BEGIN
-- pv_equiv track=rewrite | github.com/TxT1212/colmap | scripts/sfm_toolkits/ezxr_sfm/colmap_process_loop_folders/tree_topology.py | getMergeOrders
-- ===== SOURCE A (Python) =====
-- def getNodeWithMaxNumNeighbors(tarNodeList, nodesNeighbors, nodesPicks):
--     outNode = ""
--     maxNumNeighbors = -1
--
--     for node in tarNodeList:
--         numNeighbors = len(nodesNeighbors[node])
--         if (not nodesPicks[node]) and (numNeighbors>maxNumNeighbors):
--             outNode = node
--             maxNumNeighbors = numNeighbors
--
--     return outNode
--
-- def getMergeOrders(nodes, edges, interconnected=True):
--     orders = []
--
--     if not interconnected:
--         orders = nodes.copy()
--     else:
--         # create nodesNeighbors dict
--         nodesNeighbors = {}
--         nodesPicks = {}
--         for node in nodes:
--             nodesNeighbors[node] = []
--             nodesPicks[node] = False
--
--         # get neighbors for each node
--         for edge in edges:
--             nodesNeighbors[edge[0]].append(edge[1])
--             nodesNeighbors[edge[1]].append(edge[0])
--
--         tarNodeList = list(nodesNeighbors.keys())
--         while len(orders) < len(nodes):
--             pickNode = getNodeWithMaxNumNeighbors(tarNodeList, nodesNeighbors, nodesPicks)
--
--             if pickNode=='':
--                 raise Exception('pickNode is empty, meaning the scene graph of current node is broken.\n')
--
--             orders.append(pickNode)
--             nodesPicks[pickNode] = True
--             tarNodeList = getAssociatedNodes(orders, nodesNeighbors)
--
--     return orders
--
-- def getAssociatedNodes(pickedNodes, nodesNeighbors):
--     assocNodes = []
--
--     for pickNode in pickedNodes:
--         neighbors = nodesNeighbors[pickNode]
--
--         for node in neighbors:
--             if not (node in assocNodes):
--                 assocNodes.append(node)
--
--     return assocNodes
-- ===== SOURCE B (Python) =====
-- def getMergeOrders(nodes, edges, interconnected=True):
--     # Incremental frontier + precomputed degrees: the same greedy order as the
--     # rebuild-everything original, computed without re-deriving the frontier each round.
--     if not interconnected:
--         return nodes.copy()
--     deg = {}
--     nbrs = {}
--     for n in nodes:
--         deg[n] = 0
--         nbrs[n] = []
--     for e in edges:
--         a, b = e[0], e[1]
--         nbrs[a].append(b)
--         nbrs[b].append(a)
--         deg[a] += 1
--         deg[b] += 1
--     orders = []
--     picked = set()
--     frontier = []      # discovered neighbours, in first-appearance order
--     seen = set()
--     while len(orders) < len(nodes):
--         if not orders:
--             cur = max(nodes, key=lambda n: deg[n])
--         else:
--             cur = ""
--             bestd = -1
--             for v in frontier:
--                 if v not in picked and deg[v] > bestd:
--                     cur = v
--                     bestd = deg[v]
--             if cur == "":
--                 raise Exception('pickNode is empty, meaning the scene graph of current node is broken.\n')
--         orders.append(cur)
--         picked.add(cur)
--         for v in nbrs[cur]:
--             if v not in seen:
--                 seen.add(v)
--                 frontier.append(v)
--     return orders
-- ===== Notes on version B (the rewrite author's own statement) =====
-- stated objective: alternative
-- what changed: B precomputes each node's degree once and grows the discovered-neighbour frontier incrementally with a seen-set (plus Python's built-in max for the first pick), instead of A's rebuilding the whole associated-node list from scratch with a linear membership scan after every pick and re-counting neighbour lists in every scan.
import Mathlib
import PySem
END
▶ ABOUT THIS TASK:
When a line in the material above contains the word "edges", copy that line out.

▶ RESULT:
-- def getMergeOrders(nodes, edges, interconnected=True):
--         for edge in edges:
-- def getMergeOrders(nodes, edges, interconnected=True):
--     for e in edges:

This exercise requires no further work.